Example. Let h be the diagonal matrices in sl n(ℂ). This subalgebra is:
- abelian, because diagonal matrices commute;
- maximal, because any additional matrices would be off diagonal, and would fail to commute;
- adH is diagonalizable: for H the diagonal matrix with entries a1, a2, ..., an, and Eij the elementary matrix with 1 in the ijth entry and 0 elsewhere, we have adH(Eij) = (ai - aj) Eij. This shows that Eij is an eigenvector of adH with eigenvalue ai - aj, and we can use this formula to find a basis of eigenvectors in sln(ℂ).
For sl 2(ℂ), there's a Cartan subalgebra h = span{ H }, spanned by just one element:
H =
| 1 | 0 |
| 0 | -1 |
In fact, we have a standard basis for sl 2(ℂ) including the element H:
| 1 | 0 |
| 0 | -1 |
F =
0 0
1 0
This basis satisfies the important relations:
[H, E] = 2E, [E,F] = H, [H, F] = -2F.
To help us analyze the representations of sl 2(ℂ), we note the following theorem without proof:
Theorem. All complex, finite-dimensional representations of sl n(ℂ) are completely reducible.
So, any representation can be decomposed into a direct sum of irreducible representations (irreps). From now on, we will assume that the representation V is irreducible. The key result for understanding V is a bit deep:
Deep theorem.

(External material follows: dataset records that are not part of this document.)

-- pv_equiv track=rewrite | github.com/ares5221/Data-Structures-and-Algorithms | 07排序/12BFPRT.py | split_insertSort
-- ===== SOURCE A (Python) =====
-- def split_insertSort(array, group_num):
--     for k in range(group_num):
--         start = k * 5  # 需排序的子数组起点
--         end = min((k + 1) * 5, len(array))  # 需排序的子数组终点
--         for i in range(start + 1, end):
--             if array[i - 1] > array[i]:
--                 temp = array[i]  # 当前需要排序的元素
--                 index = i  # 用来记录排序元素需要插入的位置
--                 while index > start and array[index - 1] > temp:
--                     array[index] = array[index - 1]  # 把已经排序好的元素后移一位，留下需要插入的位置
--                     index -= 1
--                 array[index] = temp  # 把需要排序的元素，插入到指定位置
--     return array
-- ===== SOURCE B (Python) =====
-- def split_insertSort(array, group_num):
--     for k in range(group_num):
--         start = k * 5
--         end = min((k + 1) * 5, len(array))
--         array[start:end] = sorted(array[start:end])
--     return array
-- ===== Notes on version B (the rewrite author's own statement) =====
-- stated objective: simpler
-- what changed: The hand-rolled in-place insertion sort of each 5-element group (inner for + shifting while loop) is replaced by one slice assignment per group that delegates to Python's built-in stable sorted().
import Mathlib
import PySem

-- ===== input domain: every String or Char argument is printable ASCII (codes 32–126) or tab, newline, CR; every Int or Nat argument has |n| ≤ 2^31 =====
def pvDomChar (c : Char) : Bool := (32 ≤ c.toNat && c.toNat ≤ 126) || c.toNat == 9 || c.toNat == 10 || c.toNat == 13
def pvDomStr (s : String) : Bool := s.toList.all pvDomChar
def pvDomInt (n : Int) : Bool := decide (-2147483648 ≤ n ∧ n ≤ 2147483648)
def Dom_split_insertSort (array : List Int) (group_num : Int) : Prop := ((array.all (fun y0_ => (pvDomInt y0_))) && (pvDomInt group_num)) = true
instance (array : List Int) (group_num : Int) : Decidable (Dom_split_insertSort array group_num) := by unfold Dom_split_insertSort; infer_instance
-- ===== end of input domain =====

-- B replaces the hand-rolled per-5-group insertion sort with one slice assignment per group
-- delegating to the built-in stable sort; return value only is compared (both Pythons mutate
-- `array` in place identically and return the same object).


-- ===== PORT A =====
-- the `while index > start and array[index-1] > temp: array[index] = array[index-1]; index -= 1`
-- loop; returns the shifted array together with the final `index`
def shiftA (arr : List Int) (s : Int) (index : Int) (temp : Int) : List Int × Int :=
  if h : index > s ∧ PySem.List.pyGetD arr (index - 1) 0 > temp then
    shiftA (PySem.List.pySetD arr index (PySem.List.pyGetD arr (index - 1) 0)) s (index - 1) temp
  else (arr, index)
termination_by (index - s).toNat
decreasing_by omega

-- one iteration of `for i in range(start+1, end)`
def bodyA (s : Int) (arr : List Int) (i : Int) : List Int :=
  if PySem.List.pyGetD arr (i - 1) 0 > PySem.List.pyGetD arr i 0 then
    let temp := PySem.List.pyGetD arr i 0
    let p := shiftA arr s i temp
    PySem.List.pySetD p.1 p.2 temp
  else arr

def split_insertSort (array : List Int) (group_num : Int) : List Int :=
  (PySem.List.pyRange 0 group_num 1).foldl (fun arr k =>
    let s := k * 5
    let e := min ((k + 1) * 5) (arr.length : Int)
    (PySem.List.pyRange (s + 1) e 1).foldl (bodyA s) arr) array

-- ===== PORT B =====
-- `array[start:end] = sorted(array[start:end])`: since 0 ≤ start ≤ end ≤ len here, the slice
-- assignment is exactly take-clamp ++ sorted slice ++ drop-clamp
def split_insertSort_alt (array : List Int) (group_num : Int) : List Int :=
  (PySem.List.pyRange 0 group_num 1).foldl (fun arr k =>
    let s := k * 5
    let e := min ((k + 1) * 5) (arr.length : Int)
    arr.take (PySem.List.clampIdx arr.length s)
      ++ PySem.List.sorted (PySem.List.slice arr (some s) (some e)) (fun x => x) false
      ++ arr.drop (PySem.List.clampIdx arr.length e)) array

-- ===== PRECONDITION & SPEC =====
def Spec_split_insertSort (array : List Int) (group_num : Int) (out : List Int) : Prop := out = split_insertSort_alt array group_num
instance (array : List Int) (group_num : Int) (out : List Int) : Decidable (Spec_split_insertSort array group_num out) := by unfold Spec_split_insertSort; infer_instance

-- ===== CLAIM (what is proved, stated in full; the proofs are below) =====
def Claim_equal_split_insertSort : Prop := ∀ (array : List Int) (group_num : Int), Dom_split_insertSort array group_num → Spec_split_insertSort array group_num (split_insertSort array group_num)

-- ===== LEMMAS AND PROOFS =====

-- left-scan insertion of `temp` after all elements ≤ temp
def insL (temp : Int) : List Int → List Int
  | [] => [temp]
  | b :: l => if b ≤ temp then b :: insL temp l else temp :: b :: l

Given any finite-dimensional complex representation (V, ∏) of sl 2(ℂ), then ∏ H is diagonalizable.
This should be plausible, because H itself is a diagonal matrix, and we already know that ad H is diagonalizable. The miracle is that ∏ H is diagonalizable for all ∏.
We use this diagonalizabity as follows: decompose the irrep V into eigenspaces:
V = ⊕ a V a
where the direct sum is over all complex numbers a which are eigenvalues of ∏ H, and each summand V a is the eigenspace for a. In other words, for all v in V a, we have Hv = av (really ∏ Hv = av, but I am going to suppress ∏).
We know how H acts - it acts by these eigenvalues. Next, we need to know how the other basis elements E and F act:
Proposition. If v is in V a, then Ev is in V a+2 and Fv is in V a-2. (Really ∏ Ev and ∏ Fv, but I am going to suppress ∏.)
The proof of this proposition is so important, we call it the fundamental calculation:
HEv = EHv + [H, E]v = aEv + 2Ev = (a + 2)Ev.
Similarly, HFv = (a - 2)Fv. This is what we wanted to check.
So, we have arrived at this picture of the representation V:
V = ... ⊕ V a-2 ⊕ V a ⊕ V a+2 ⊕ ...
where:
- E acts by raising the eigenvalue by 2;
- F acts by lowering the eigenvalue by 2;
- H acts by multiplying by the eigenvalue.